Excerpted records: Begin

-- pv_equiv track=rewrite | github.com/DiamondLightSource/Opt-ID | IDSort/src/v2/id_setup.py | create_flip_matrix_list_symmetric_apple_q2
-- ===== SOURCE A (Python) =====
-- def create_flip_matrix_list_symmetric_apple_q2(nperiods):
--     flip = []
--     for i in range(0, (4 * nperiods - 1) - 3, 4):
--         flip.append(((-1,0,0),(0,-1,0),(0,0,1)))
--         flip.append(((1,0,0),(0,1,0),(0,0,1)))
--         flip.append(((-1,0,0),(0,-1,0),(0,0,1)))
--         flip.append(((1,0,0),(0,1,0),(0,0,1)))
--
--     # Append last elements
--
--     flip.append(((-1,0,0),(0,-1,0),(0,0,1)))
--     flip.append(((1,0,0),(0,1,0),(0,0,1)))
--     flip.append(((-1,0,0),(0,-1,0),(0,0,1)))
--     return flip
-- ===== SOURCE B (Python) =====
-- MINUS = ((-1, 0, 0), (0, -1, 0), (0, 0, 1))
-- PLUS = ((1, 0, 0), (0, 1, 0), (0, 0, 1))
--
--
-- def create_flip_matrix_list_symmetric_apple_q2(nperiods):
--     n = 4 * max(0, nperiods - 1) + 3
--     return [MINUS if i % 2 == 0 else PLUS for i in range(n)]
-- ===== Notes on version B (the rewrite author's own statement) =====
-- stated objective: simpler
-- what changed: Replaces the per-period loop appending fixed four-element blocks plus a special three-element tail with a closed-form total length and a single comprehension filling the list by output-index parity.
import Mathlib
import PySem

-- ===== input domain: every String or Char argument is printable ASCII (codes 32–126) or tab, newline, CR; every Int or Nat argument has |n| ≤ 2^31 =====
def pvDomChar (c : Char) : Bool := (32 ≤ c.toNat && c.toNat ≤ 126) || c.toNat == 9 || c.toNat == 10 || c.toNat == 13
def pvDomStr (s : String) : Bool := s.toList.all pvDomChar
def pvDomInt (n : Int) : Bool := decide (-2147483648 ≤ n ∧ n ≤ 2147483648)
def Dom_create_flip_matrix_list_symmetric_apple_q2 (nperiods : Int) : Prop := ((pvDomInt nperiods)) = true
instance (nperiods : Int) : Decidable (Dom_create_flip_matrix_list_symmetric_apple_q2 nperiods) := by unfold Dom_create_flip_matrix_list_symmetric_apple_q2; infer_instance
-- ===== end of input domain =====

-- B fills the alternating flip list by output-index parity over a closed-form length,
-- instead of A's per-period 4-block appends plus a special 3-element tail (objective: simpler).

-- ===== PORT A =====
def create_flip_matrix_list_symmetric_apple_q2 (nperiods : Int) : List ((Int × Int × Int) × (Int × Int × Int) × (Int × Int × Int)) :=
  let flip := (PySem.List.pyRange 0 (4 * nperiods - 1 - 3) 4).foldl
    (fun acc _ => acc ++ [((-1,0,0),(0,-1,0),(0,0,1)), ((1,0,0),(0,1,0),(0,0,1)),
                          ((-1,0,0),(0,-1,0),(0,0,1)), ((1,0,0),(0,1,0),(0,0,1))]) []
  flip ++ [((-1,0,0),(0,-1,0),(0,0,1)), ((1,0,0),(0,1,0),(0,0,1)), ((-1,0,0),(0,-1,0),(0,0,1))]

-- ===== PORT B =====
def pvMINUS : (Int × Int × Int) × (Int × Int × Int) × (Int × Int × Int) := ((-1,0,0),(0,-1,0),(0,0,1))
def pvPLUS : (Int × Int × Int) × (Int × Int × Int) × (Int × Int × Int) := ((1,0,0),(0,1,0),(0,0,1))

def create_flip_matrix_list_symmetric_apple_q2_alt (nperiods : Int) : List ((Int × Int × Int) × (Int × Int × Int) × (Int × Int × Int)) :=
  let n := 4 * max 0 (nperiods - 1) + 3
  (PySem.List.pyRange 0 n 1).map (fun i => if PySem.Int.mod i 2 = 0 then pvMINUS else pvPLUS)

-- ===== PRECONDITION & SPEC =====
def Spec_create_flip_matrix_list_symmetric_apple_q2 (nperiods : Int) (out : List ((Int × Int × Int) × (Int × Int × Int) × (Int × Int × Int))) : Prop := out = create_flip_matrix_list_symmetric_apple_q2_alt nperiods
instance (nperiods : Int) (out : List ((Int × Int × Int) × (Int × Int × Int) × (Int × Int × Int))) : Decidable (Spec_create_flip_matrix_list_symmetric_apple_q2 nperiods out) := by unfold Spec_create_flip_matrix_list_symmetric_apple_q2; infer_instance

-- ===== CLAIM (what is proved, stated in full; the proofs are below) =====
def Claim_equal_create_flip_matrix_list_symmetric_apple_q2 : Prop := ∀ (nperiods : Int), Dom_create_flip_matrix_list_symmetric_apple_q2 nperiods → Spec_create_flip_matrix_list_symmetric_apple_q2 nperiods (create_flip_matrix_list_symmetric_apple_q2 nperiods)

-- ===== LEMMAS AND PROOFS =====

-- B's parity comprehension over 4*m+3 indices is m alternating 4-blocks plus the 3 tail elements.
theorem pv_parity_blocks (m : Nat) :
    (List.range (4 * m + 3)).map (fun (k : Nat) => if PySem.Int.mod (0 + (k : Int)) 2 = 0 then pvMINUS else pvPLUS)
      = (List.range m).flatMap (fun _ => [pvMINUS, pvPLUS, pvMINUS, pvPLUS]) ++ [pvMINUS, pvPLUS, pvMINUS] := by
  have hmod : ∀ (j : Nat), PySem.Int.mod (0 + (j : Int)) 2 = ((j % 2 : Nat) : Int) := by
    intro j
    simp
  induction m with
  | zero => decide
  | succ m ih =>
      have hr : 4 * (m + 1) + 3 = (4 * m + 3) + 4 := by omega
      rw [hr, List.range_add, List.map_append, ih]
      have h4 : (List.range 4).map
          ((fun (k : Nat) => if PySem.Int.mod (0 + (k : Int)) 2 = 0 then pvMINUS else pvPLUS) ∘ (fun x => (4 * m + 3) + x))
          = [pvPLUS, pvMINUS, pvPLUS, pvMINUS] := by
        simp only [List.range_succ, List.range_zero, List.map_append, List.map_cons, List.map_nil,
          Function.comp_apply, hmod]
        have h0 : (4 * m + 3 + 0) % 2 = 1 := by omega
        have h1 : (4 * m + 3 + 1) % 2 = 0 := by omega
        have h2 : (4 * m + 3 + 2) % 2 = 1 := by omega
        have h3 : (4 * m + 3 + 3) % 2 = 0 := by omega
        simp [h0, h1, h2, h3]
      rw [List.map_map, h4, List.range_succ, List.flatMap_append]
      simp [List.append_assoc]

-- length of A's step-4 range is (nperiods - 1).toNat
theorem pv_range4_len (np : Int) :
    PySem.List.pyRange 0 (4 * np - 1 - 3) 4
      = (List.range (np - 1).toNat).map (fun (k : Nat) => (0 : Int) + 4 * (k : Int)) := by
  rw [PySem.List.pyRange_of_pos 0 (4 * np - 1 - 3) (by norm_num)]
  have : (if (0:Int) < 4 * np - 1 - 3 then ((4 * np - 1 - 3 - 0 + 4 - 1) / 4).toNat else 0) = (np - 1).toNat := by
    split_ifs with h <;> omega
  rw [this]

theorem pv_main (np : Int) :
    create_flip_matrix_list_symmetric_apple_q2 np = create_flip_matrix_list_symmetric_apple_q2_alt np := by
  unfold create_flip_matrix_list_symmetric_apple_q2 create_flip_matrix_list_symmetric_apple_q2_alt
  have hn : (4 * max 0 (np - 1) + 3 - 0).toNat = 4 * (np - 1).toNat + 3 := by omega
  simp only [pv_range4_len, PySem.List.foldl_append_eq_flatMap, List.flatMap_map,
    PySem.List.pyRange_one, List.map_map, hn, List.nil_append]
  have := pv_parity_blocks (np - 1).toNat
  simp only [Function.comp_def] at this ⊢
  rw [this]
  simp [pvMINUS, pvPLUS]

-- ===== VERDICT (by name: the statement is the Claim_ definition above) =====
theorem create_flip_matrix_list_symmetric_apple_q2_spec : Claim_equal_create_flip_matrix_list_symmetric_apple_q2 := by
  intro np _
  exact pv_main np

Excerpted records: End

- **Task description**: Copy whichever lines above contain the string "pvDomChar".

- **Result below**:
def pvDomChar (c : Char) : Bool := (32 ≤ c.toNat && c.toNat ≤ 126) || c.toNat == 9 || c.toNat == 10 || c.toNat == 13
def pvDomStr (s : String) : Bool := s.toList.all pvDomChar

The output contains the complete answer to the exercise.